### WHAT IS BEING ASKED:
The entries follow. Copy every line in which "toList" appears.

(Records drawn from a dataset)
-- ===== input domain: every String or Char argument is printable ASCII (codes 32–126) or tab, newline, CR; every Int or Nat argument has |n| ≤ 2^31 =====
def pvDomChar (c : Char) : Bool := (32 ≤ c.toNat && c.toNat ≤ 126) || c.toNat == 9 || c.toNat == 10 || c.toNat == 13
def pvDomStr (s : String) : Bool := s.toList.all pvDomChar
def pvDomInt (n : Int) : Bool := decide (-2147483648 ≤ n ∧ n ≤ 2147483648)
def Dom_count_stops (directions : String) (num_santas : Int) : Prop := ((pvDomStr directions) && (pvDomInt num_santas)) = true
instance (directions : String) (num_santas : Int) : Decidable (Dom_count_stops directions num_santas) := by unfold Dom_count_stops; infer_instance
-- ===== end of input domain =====

-- B replaces the Coordinates class, the santa list and itertools.cycle by one plain per-santa
-- walk over the stride range(s, len(directions), num_santas) into a shared stops set (simpler).

-- ===== PORT A =====
def csA_delta : PySem.Dict Char (Int × Int) :=
  ((((PySem.Dict.empty).insert '>' (1, 0)).insert '<' (-1, 0)).insert '^' (0, 1)).insert 'v' (0, -1)

def csA_step (num_santas : Int) (st : Int × List (Int × Int) × PySem.Set (Int × Int)) (d : Char) :
    Int × List (Int × Int) × PySem.Set (Int × Int) :=
  let santa := PySem.Int.mod st.1 num_santas
  let dm := csA_delta.getD d ((0 : Int), (0 : Int))
  let cur := PySem.List.pyGetD st.2.1 santa ((0 : Int), (0 : Int))
  let upd := (cur.1 + dm.1, cur.2 + dm.2)
  (st.1 + 1, PySem.List.pySetD st.2.1 santa upd, st.2.2.add upd)

def count_stops (directions : String) (num_santas : Int) : Int :=
  let santas : List (Int × Int) :=
    (PySem.List.pyRange 0 num_santas 1).foldl (fun acc _ => acc ++ [((0 : Int), (0 : Int))]) []
  match PySem.List.pyGet? santas 0 with
  | none => 0  -- IndexError on santas[0]: num_santas ≤ 0, outside Pre_
  | some c0 =>
      let r := directions.toList.foldl (csA_step num_santas)
                 (0, santas, PySem.Set.add PySem.Set.empty c0)
      PySem.Set.len r.2.2

-- ===== PORT B =====
def csB_dirs : PySem.Dict Char (Int × Int) :=
  ((((PySem.Dict.empty).insert '>' (1, 0)).insert '<' (-1, 0)).insert '^' (0, 1)).insert 'v' (0, -1)

def csB_step (st : (Int × Int) × PySem.Set (Int × Int)) (c : Char) :
    (Int × Int) × PySem.Set (Int × Int) :=
  let dm := csB_dirs.getD c ((0 : Int), (0 : Int))
  let q := (st.1.1 + dm.1, st.1.2 + dm.2)
  (q, st.2.add q)

def count_stops_alt (directions : String) (num_santas : Int) : Int :=
  let l := directions.toList
  let stops :=
    (PySem.List.pyRange 0 num_santas 1).foldl
      (fun stops s =>
        ((PySem.List.pyRange s (l.length : Int) num_santas).foldl
            (fun st i => csB_step st (PySem.List.pyGetD l i ' '))
            (((0 : Int), (0 : Int)), stops)).2)
      (PySem.Set.add PySem.Set.empty ((0 : Int), (0 : Int)))
  PySem.Set.len stops

-- ===== PRECONDITION & SPEC =====
-- Pre_ excludes exactly the inputs where A raises: num_santas ≤ 0 (IndexError on santas[0]) and
-- directions containing a character that is not one of the four direction keys (KeyError in the dict).
def Pre_count_stops (directions : String) (num_santas : Int) : Prop :=
  1 ≤ num_santas ∧ directions.toList.all (fun c => c ∈ (['>', '<', '^', 'v'] : List Char)) = true
instance (directions : String) (num_santas : Int) : Decidable (Pre_count_stops directions num_santas) := by
  unfold Pre_count_stops; infer_instance

def pvWitness_count_stops : String × Int := (">v", 2)

def Spec_count_stops (directions : String) (num_santas : Int) (out : Int) : Prop :=
  out = count_stops_alt directions num_santas
instance (directions : String) (num_santas : Int) (out : Int) : Decidable (Spec_count_stops directions num_santas out) := by
  unfold Spec_count_stops; infer_instance

-- ===== CLAIM (what is proved, stated in full; the proofs are below) =====
def Claim_equal_count_stops : Prop := ∀ (directions : String) (num_santas : Int), Dom_count_stops directions num_santas → Pre_count_stops directions num_santas → Spec_count_stops directions num_santas (count_stops directions num_santas)

-- ===== LEMMAS AND PROOFS =====

-- the move of one direction character, as a plain function (proof-side view of both delta maps)
def csB_move (p : Int × Int) (c : Char) : Int × Int :=
  if c = '>' then (p.1 + 1, p.2)
  else if c = '<' then (p.1 - 1, p.2)
  else if c = '^' then (p.1, p.2 + 1)
  else (p.1, p.2 - 1)

-- the characters of santa s among the first t characters of l (stride num_santas starting at s)
def csSub (l : List Char) (N s t : Int) : List Char :=
  (PySem.List.pyRange s t N).map (fun i => PySem.List.pyGetD l i ' ')

-- the successive positions visited while walking cs from p
def csTrail (p : Int × Int) : List Char → List (Int × Int)
  | [] => []
  | c :: cs => let q := csB_move p c; q :: csTrail q cs

-- A's santa table after the first t characters, expressed per santa
def csTab (l : List Char) (N t : Int) : List (Int × Int) :=
  (PySem.List.pyRange 0 N 1).map (fun s => (csSub l N s t).foldl csB_move ((0 : Int), (0 : Int)))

### TASK ANSWER:
def pvDomStr (s : String) : Bool := s.toList.all pvDomChar
      let r := directions.toList.foldl (csA_step num_santas)
  let l := directions.toList
  1 ≤ num_santas ∧ directions.toList.all (fun c => c ∈ (['>', '<', '^', 'v'] : List Char)) = true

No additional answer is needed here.